━━━━━ TASK MATERIAL ━━━━━

lemma sieveInner_spec (n x : Nat) (_hx2 : 2 ≤ x) :
    ∀ (ps : List Nat) (ip : List Bool), ip.length = n + 1 →
    (∀ p ∈ ps, Nat.Prime p) → ps.Pairwise (· < ·) →
    (x.minFac * x ≤ n → x.minFac ∈ ps) →
    ∀ j, ((sieveInnerL n x ps ip).getD j true = false ↔
      ip.getD j true = false ∨ ∃ p ∈ ps, p ≤ x.minFac ∧ p * x ≤ n ∧ j = p * x) := by
  intro ps
  induction ps with
  | nil => intro ip _ _ _ _ j; simp [sieveInnerL]
  | cons p ps ih =>
    intro ip hlen hprime hpair hmf j
    have hpp : Nat.Prime p := hprime p (List.mem_cons_self)
    have hp2 : 2 ≤ p := hpp.two_le
    have htail : ∀ q ∈ ps, Nat.Prime q := fun q hq => hprime q (List.mem_cons_of_mem p hq)
    have hlt_ps : ∀ q ∈ ps, p < q := fun q hq => List.rel_of_pairwise_cons hpair hq
    by_cases hpn : p * x ≤ n
    · have hset : ∀ j', (ip.set (p * x) false).getD j' true = false ↔
          (j' = p * x ∨ ip.getD j' true = false) := by
        intro j'
        rw [getD_set_bool]
        split_ifs with h
        · simp [h.1.symm]
        · have hne : ¬ j' = p * x := fun hc => h ⟨hc.symm, by omega⟩
          simp [hne]
      by_cases hdvd : x % p = 0
      · have hcond : (x % p == 0) = true := by simpa using hdvd
        have hpdvdx : p ∣ x := Nat.dvd_of_mod_eq_zero hdvd
        have h1 : x.minFac ≤ p := Nat.minFac_le_of_dvd hp2 hpdvdx
        have hmem : x.minFac ∈ p :: ps :=
          hmf (le_trans (Nat.mul_le_mul_right x h1) hpn)
        have h2 : p ≤ x.minFac := by
          rcases List.mem_cons.mp hmem with h | h
          · omega
          · have := hlt_ps _ h; omega
        simp only [sieveInnerL, if_pos hpn, hcond, if_true]
        rw [hset j]
        constructor
        · rintro (rfl | hip)
          · exact Or.inr ⟨p, List.mem_cons_self, h2, hpn, rfl⟩
          · exact Or.inl hip
        · rintro (hip | ⟨q, hqmem, hqle, hqn, rfl⟩)
          · exact Or.inr hip
          · rcases List.mem_cons.mp hqmem with rfl | h
            · exact Or.inl rfl
            · have := hlt_ps _ h; omega
      · have hcond : (x % p == 0) = false := by simpa using hdvd
        have hnd : ¬ p ∣ x := fun hc => hdvd (Nat.dvd_iff_mod_eq_zero.mp hc)
        have hne : p ≠ x.minFac := fun hc => hnd (hc ▸ Nat.minFac_dvd x)
        have hlt : p < x.minFac := by
          by_contra hcon
          have hmlt : x.minFac < p := by omega
          have hmn : x.minFac * x ≤ n := le_trans (Nat.mul_le_mul_right x (by omega)) hpn
          rcases List.mem_cons.mp (hmf hmn) with h | h
          · omega
          · have := hlt_ps _ h; omega
        have hmf' : x.minFac * x ≤ n → x.minFac ∈ ps := by
          intro hmn
          rcases List.mem_cons.mp (hmf hmn) with h | h
          · omega
          · exact h
        simp only [sieveInnerL, if_pos hpn, hcond, Bool.false_eq_true, if_false]
        rw [ih (ip.set (p * x) false) (by simp [hlen]) htail
            (List.pairwise_cons.mp hpair).2 hmf' j]
        rw [hset j]
        constructor
        · rintro ((rfl | hip) | ⟨q, hq, hqle, hqn, rfl⟩)
          · exact Or.inr ⟨p, List.mem_cons_self, by omega, hpn, rfl⟩
          · exact Or.inl hip
          · exact Or.inr ⟨q, List.mem_cons_of_mem p hq, hqle, hqn, rfl⟩
        · rintro (hip | ⟨q, hq, hqle, hqn, rfl⟩)
          · exact Or.inl (Or.inr hip)
          · rcases List.mem_cons.mp hq with rfl | h
            · exact Or.inl (Or.inl rfl)
            · exact Or.inr ⟨q, h, hqle, hqn, rfl⟩
    · have hnone : ¬ ∃ q ∈ p :: ps, q ≤ x.minFac ∧ q * x ≤ n ∧ j = q * x := by
        rintro ⟨q, hq, hqle, hqn, rfl⟩
        rcases List.mem_cons.mp hq with rfl | h
        · exact hpn hqn
        · have := hlt_ps _ h
          exact hpn (le_trans (Nat.mul_le_mul_right x (by omega)) hqn)
      simp only [sieveInnerL, if_neg hpn]
      constructor
      · exact Or.inl
      · rintro (hip | hex)
        · exact hip
        · exact absurd hex hnone

lemma marked_iff_not_prime (x : Nat) (hx : 2 ≤ x) : Marked (x - 1) x ↔ ¬ Nat.Prime x := by
  constructor
  · rintro ⟨p, m, hp, h2, hmk, hmin, rfl⟩
    have hp2 := hp.two_le
    exact Nat.not_prime_mul (by omega) (by omega)
  · intro hnp
    have hx1 : x ≠ 1 := by omega
    have hp : Nat.Prime x.minFac := Nat.minFac_prime hx1
    have hp2 := hp.two_le
    obtain ⟨m, heq⟩ : x.minFac ∣ x := Nat.minFac_dvd x
    have hm0 : m ≠ 0 := by intro hc; rw [hc, Nat.mul_zero] at heq; omega
    have hm1 : m ≠ 1 := by
      intro hc; rw [hc, Nat.mul_one] at heq
      exact hnp (heq ▸ hp)
    have h2m : 2 * m ≤ x.minFac * m := Nat.mul_le_mul_right m hp2
    have hmdvd : m ∣ x := Dvd.intro_left _ heq.symm
    have hminm : Nat.Prime m.minFac := Nat.minFac_prime hm1
    refine ⟨x.minFac, m, hp, by omega, by omega, ?_, heq⟩
    exact Nat.minFac_le_of_dvd hminm.two_le (dvd_trans (Nat.minFac_dvd _) hmdvd)

lemma marked_succ (k j : Nat) (hk : 1 ≤ k) :
    Marked (k + 1) j ↔ Marked k j ∨ ∃ p, Nat.Prime p ∧ p ≤ (k + 1).minFac ∧ j = p * (k + 1) := by
  constructor
  · rintro ⟨p, m, hp, h2, hmk, hmin, rfl⟩
    rcases Nat.lt_or_ge m (k + 1) with h | h
    · exact Or.inl ⟨p, m, hp, h2, by omega, hmin, rfl⟩
    · have : m = k + 1 := by omega
      subst this
      exact Or.inr ⟨p, hp, hmin, rfl⟩
  · rintro (⟨p, m, hp, h2, hmk, hmin, rfl⟩ | ⟨p, hp, hle, rfl⟩)
    · exact ⟨p, m, hp, h2, by omega, hmin, rfl⟩
    · exact ⟨p, k + 1, hp, by omega, le_rfl, hle, rfl⟩

lemma sieveStep_inv (n k : Nat) (st : List Nat × List Bool)
    (h : SieveInv n k st) (hk : 1 ≤ k) (hxn : k + 1 ≤ n) :
    SieveInv n (k + 1) (sieveStepL n st (k + 1)) := by
  obtain ⟨h1, h2, h3⟩ := h
  have hx2 : 2 ≤ k + 1 := by omega
  have hread := h3 (k + 1) (by omega)
  have hm : Marked k (k + 1) ↔ ¬ Nat.Prime (k + 1) := by
    have := marked_iff_not_prime (k + 1) hx2
    simpa using this
  have hpx : st.2.getD (k + 1) true = true ↔ Nat.Prime (k + 1) := by
    constructor
    · intro ht
      by_contra hp
      have hmk : Marked k (k + 1) := hm.mpr hp
      have := hread.mpr hmk
      rw [ht] at this; cases this
    · intro hp
      cases hb : st.2.getD (k + 1) true
      · exact absurd hp (hm.mp (hread.mp hb))
      · rfl
  have hprime' : (if st.2.getD (k + 1) true then st.1 ++ [k + 1] else st.1) =
      primesUpTo (k + 1) := by
    cases hb : st.2.getD (k + 1) true
    · have hnp : ¬ Nat.Prime (k + 1) := fun hp => by
        rw [hpx.mpr hp] at hb; cases hb
      simp only [if_false, Bool.false_eq_true]
      rw [primesUpTo_succ, if_neg hnp, List.append_nil, h1]
    · have hp : Nat.Prime (k + 1) := hpx.mp hb
      simp only [if_true]
      rw [primesUpTo_succ, if_pos hp, h1]
  have hall : ∀ p ∈ primesUpTo (k + 1), Nat.Prime p :=
    fun p hp => ((mem_primesUpTo _ _).mp hp).1
  have hpw : (primesUpTo (k + 1)).Pairwise (· < ·) := pairwise_primesUpTo _
  have hmf : (k + 1).minFac * (k + 1) ≤ n → (k + 1).minFac ∈ primesUpTo (k + 1) := by
    intro _
    exact (mem_primesUpTo _ _).mpr
      ⟨Nat.minFac_prime (by omega), Nat.minFac_le (by omega)⟩
  refine ⟨?_, ?_, ?_⟩
  · simpa [sieveStepL] using hprime'
  · simp only [sieveStepL]
    rw [length_sieveInner]; exact h2
  · intro j hj
    simp only [sieveStepL]
    rw [hprime']
    rw [sieveInner_spec n (k + 1) hx2 (primesUpTo (k + 1)) st.2 h2 hall hpw hmf j]
    rw [marked_succ k j hk, h3 j hj]
    constructor
    · rintro (hmk | ⟨p, hp, hple, hpn, rfl⟩)
      · exact Or.inl hmk
      · exact Or.inr ⟨p, hall p hp, hple, rfl⟩
    · rintro (hmk | ⟨p, hp, hple, rfl⟩)
      · exact Or.inl hmk
      · have hpk : p ≤ k + 1 := le_trans hple (Nat.minFac_le (by omega))
        exact Or.inr ⟨p, (mem_primesUpTo _ _).mpr ⟨hp, hpk⟩, hple, by omega, rfl⟩

lemma sieve_fold (n c : Nat) (h : 1 + c ≤ n) :
    SieveInv n (1 + c)
      ((List.range' 2 c).foldl (sieveStepL n) ([], List.replicate (n + 1) true)) := by
  induction c with
  | zero =>
    have h1 : primesUpTo 1 = [] := by decide
    refine ⟨by simp [h1], by simp, ?_⟩
    intro j hj
    simp only [List.range'_zero, List.foldl_nil]
    constructor
    · intro hc
      rw [List.getD_eq_getElem?_getD, List.getElem?_replicate] at hc
      split_ifs at hc <;> simp_all
    · rintro ⟨p, m, hp, hm2, hm1, _, _⟩
      have := hp.two_le
      omega
  | succ c ih =>
    have hc : 1 + c ≤ n := by omega
    have e : List.range' 2 (c + 1) = List.range' 2 c ++ [2 + c] := by
      rw [List.range'_1_concat]
    rw [e, List.foldl_append, List.foldl_cons, List.foldl_nil]
    have e2 : 2 + c = (1 + c) + 1 := by omega
    have e3 : 1 + (c + 1) = (1 + c) + 1 := by omega
    rw [e2, e3]
    exact sieveStep_inv n (1 + c) _ (ih hc) (by omega) (by omega)

lemma findPrime_eq (right : Int) :
    findPrime right = (primesUpTo right.toNat).map (fun k : Nat => (k : Int)) := by
  have hdef : findPrime right =
      ((List.range' 2 (right.toNat + 1 - 2)).foldl (sieveStep right.toNat)
        (#[], Array.replicate (right.toNat + 1) true)).1.toList.map (fun k : Nat => (k : Int)) := rfl
  have hsim := foldl_sieveStep_toList right.toNat (List.range' 2 (right.toNat + 1 - 2))
    (#[], Array.replicate (right.toNat + 1) true)
  have hfst : ((List.range' 2 (right.toNat + 1 - 2)).foldl (sieveStep right.toNat)
      (#[], Array.replicate (right.toNat + 1) true)).1.toList =
      ((List.range' 2 (right.toNat + 1 - 2)).foldl (sieveStepL right.toNat)
        ([], List.replicate (right.toNat + 1) true)).1 := by
    have := congrArg Prod.fst hsim
    simpa [Array.toList_replicate] using this
  rw [hdef, hfst]
  rcases Nat.lt_or_ge right.toNat 2 with h | h
  · have e : right.toNat + 1 - 2 = 0 := by omega
    rw [e]
    have e2 : primesUpTo right.toNat = [] := by
      interval_cases h : right.toNat <;> decide
    simp [e2]
  · have e : right.toNat + 1 - 2 = right.toNat - 1 := by omega
    have hinv := sieve_fold right.toNat (right.toNat - 1) (by omega)
    have e3 : 1 + (right.toNat - 1) = right.toNat := by omega
    rw [e3] at hinv
    rw [e, hinv.1]

lemma exists_div_iff_not_prime (k : Nat) (h2 : 2 ≤ k) :
    (∃ e, 2 ≤ e ∧ e * e ≤ k ∧ e ∣ k) ↔ ¬ Nat.Prime k := by
  constructor
  · rintro ⟨e, he2, hee, hdvd⟩ hp
    rw [Nat.prime_def_le_sqrt] at hp
    exact hp.2 e he2 (Nat.le_sqrt.mpr hee) hdvd
  · intro hnp
    by_contra hne
    push_neg at hne
    apply hnp
    rw [Nat.prime_def_le_sqrt]
    exact ⟨h2, fun m hm hms => hne m hm (Nat.le_sqrt.mp hms)⟩

lemma array_getD_set (a : Array Bool) (i j : Nat) (v d : Bool) :
    (a.setIfInBounds i v).getD j d = if i = j ∧ j < a.size then v else a.getD j d := by
  rw [array_getD_toList, Array.toList_setIfInBounds, getD_set_bool, array_getD_toList]
  simp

━━━━━

Give back precisely the lines above that start at the line containing "hp, hle, rfl⟩)" and end at the line containing "(h : SieveInv", inclusive. No other lines belong in the output.

— RESULT FOR THIS TASK —
  · rintro (⟨p, m, hp, h2, hmk, hmin, rfl⟩ | ⟨p, hp, hle, rfl⟩)
    · exact ⟨p, m, hp, h2, by omega, hmin, rfl⟩
    · exact ⟨p, k + 1, hp, by omega, le_rfl, hle, rfl⟩

lemma sieveStep_inv (n k : Nat) (st : List Nat × List Bool)
    (h : SieveInv n k st) (hk : 1 ≤ k) (hxn : k + 1 ≤ n) :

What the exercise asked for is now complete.